[[ Source material, beginning ]]
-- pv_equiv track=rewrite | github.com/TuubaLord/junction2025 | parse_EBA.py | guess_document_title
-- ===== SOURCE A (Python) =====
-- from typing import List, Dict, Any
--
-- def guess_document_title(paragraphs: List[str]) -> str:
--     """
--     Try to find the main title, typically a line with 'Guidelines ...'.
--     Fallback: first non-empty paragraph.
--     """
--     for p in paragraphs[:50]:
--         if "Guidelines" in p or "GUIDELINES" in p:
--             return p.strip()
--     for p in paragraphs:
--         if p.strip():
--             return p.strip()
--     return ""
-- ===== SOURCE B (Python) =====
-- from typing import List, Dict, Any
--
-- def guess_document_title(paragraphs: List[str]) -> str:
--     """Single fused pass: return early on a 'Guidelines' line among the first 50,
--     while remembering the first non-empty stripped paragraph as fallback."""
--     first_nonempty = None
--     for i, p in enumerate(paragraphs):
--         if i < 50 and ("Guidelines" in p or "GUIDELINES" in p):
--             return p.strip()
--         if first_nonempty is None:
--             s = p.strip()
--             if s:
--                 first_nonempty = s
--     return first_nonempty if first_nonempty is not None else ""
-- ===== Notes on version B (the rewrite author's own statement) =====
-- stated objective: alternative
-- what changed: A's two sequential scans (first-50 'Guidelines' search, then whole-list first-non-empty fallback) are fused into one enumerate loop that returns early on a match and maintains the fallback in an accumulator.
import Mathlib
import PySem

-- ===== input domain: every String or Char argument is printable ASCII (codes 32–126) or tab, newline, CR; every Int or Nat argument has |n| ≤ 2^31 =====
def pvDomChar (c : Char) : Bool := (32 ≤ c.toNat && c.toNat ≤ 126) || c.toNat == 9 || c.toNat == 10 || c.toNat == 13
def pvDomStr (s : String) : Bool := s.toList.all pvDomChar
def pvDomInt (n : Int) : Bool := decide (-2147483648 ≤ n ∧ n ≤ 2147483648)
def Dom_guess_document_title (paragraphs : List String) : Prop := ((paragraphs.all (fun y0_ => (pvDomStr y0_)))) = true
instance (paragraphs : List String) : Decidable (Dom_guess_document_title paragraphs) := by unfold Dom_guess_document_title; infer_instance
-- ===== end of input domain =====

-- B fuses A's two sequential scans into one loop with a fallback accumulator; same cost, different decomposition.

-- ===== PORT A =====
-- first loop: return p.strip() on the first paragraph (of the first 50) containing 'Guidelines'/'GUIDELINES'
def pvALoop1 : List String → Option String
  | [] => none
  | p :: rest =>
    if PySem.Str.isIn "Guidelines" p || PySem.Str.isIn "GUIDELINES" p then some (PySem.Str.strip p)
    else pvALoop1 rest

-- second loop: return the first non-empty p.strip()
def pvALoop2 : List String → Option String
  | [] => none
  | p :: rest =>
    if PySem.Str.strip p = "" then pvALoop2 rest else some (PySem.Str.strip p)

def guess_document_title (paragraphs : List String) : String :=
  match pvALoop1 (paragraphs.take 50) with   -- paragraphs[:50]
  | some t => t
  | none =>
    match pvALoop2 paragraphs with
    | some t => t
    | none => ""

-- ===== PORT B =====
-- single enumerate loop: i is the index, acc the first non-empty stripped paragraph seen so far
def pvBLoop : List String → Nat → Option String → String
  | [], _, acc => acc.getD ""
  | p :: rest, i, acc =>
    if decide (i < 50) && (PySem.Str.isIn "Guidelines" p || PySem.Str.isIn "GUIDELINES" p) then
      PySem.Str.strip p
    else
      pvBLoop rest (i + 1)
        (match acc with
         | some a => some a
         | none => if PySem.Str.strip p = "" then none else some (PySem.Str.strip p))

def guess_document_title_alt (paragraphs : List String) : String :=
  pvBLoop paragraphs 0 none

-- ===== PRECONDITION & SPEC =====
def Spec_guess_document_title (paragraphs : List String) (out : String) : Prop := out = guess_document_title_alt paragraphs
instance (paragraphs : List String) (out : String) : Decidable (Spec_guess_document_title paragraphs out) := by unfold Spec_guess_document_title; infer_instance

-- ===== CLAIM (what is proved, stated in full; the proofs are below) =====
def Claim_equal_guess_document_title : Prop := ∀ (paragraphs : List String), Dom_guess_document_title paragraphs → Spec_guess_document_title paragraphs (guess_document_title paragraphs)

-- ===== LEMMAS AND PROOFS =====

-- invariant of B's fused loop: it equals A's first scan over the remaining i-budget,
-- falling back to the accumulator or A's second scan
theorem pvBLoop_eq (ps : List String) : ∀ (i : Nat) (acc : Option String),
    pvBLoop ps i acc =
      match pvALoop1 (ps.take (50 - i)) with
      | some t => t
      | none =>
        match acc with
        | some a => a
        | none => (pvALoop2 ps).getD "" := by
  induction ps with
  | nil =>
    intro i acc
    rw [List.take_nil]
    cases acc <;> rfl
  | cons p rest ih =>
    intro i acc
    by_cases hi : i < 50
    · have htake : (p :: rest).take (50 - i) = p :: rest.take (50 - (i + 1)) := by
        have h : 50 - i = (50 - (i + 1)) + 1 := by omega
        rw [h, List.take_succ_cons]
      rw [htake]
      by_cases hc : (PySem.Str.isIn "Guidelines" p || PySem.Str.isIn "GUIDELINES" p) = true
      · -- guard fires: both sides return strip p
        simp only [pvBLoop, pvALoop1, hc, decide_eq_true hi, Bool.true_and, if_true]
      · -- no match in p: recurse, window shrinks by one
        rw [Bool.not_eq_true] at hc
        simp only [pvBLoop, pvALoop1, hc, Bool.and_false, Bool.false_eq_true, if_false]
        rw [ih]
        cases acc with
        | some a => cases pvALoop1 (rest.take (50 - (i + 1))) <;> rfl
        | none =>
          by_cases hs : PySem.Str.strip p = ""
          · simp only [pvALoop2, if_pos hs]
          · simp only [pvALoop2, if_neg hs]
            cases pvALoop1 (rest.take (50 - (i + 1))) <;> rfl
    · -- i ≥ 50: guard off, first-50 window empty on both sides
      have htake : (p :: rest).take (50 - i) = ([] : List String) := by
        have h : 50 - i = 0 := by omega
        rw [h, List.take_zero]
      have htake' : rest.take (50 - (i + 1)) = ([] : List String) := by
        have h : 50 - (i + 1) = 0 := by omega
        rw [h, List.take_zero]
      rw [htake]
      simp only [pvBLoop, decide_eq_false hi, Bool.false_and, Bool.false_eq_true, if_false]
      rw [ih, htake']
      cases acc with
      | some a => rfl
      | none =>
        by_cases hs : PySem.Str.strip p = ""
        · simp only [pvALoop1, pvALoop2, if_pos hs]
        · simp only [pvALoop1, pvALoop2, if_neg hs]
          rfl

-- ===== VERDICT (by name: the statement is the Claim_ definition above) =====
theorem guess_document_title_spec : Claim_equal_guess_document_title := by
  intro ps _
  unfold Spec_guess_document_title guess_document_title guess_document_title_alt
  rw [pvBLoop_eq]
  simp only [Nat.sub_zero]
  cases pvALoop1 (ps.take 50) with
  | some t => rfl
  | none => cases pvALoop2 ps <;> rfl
[[ Source material, end ]]
Once you find the string "pvDomStr" in a line of the records, copy that line.

def pvDomStr (s : String) : Bool := s.toList.all pvDomChar
def Dom_guess_document_title (paragraphs : List String) : Prop := ((paragraphs.all (fun y0_ => (pvDomStr y0_)))) = true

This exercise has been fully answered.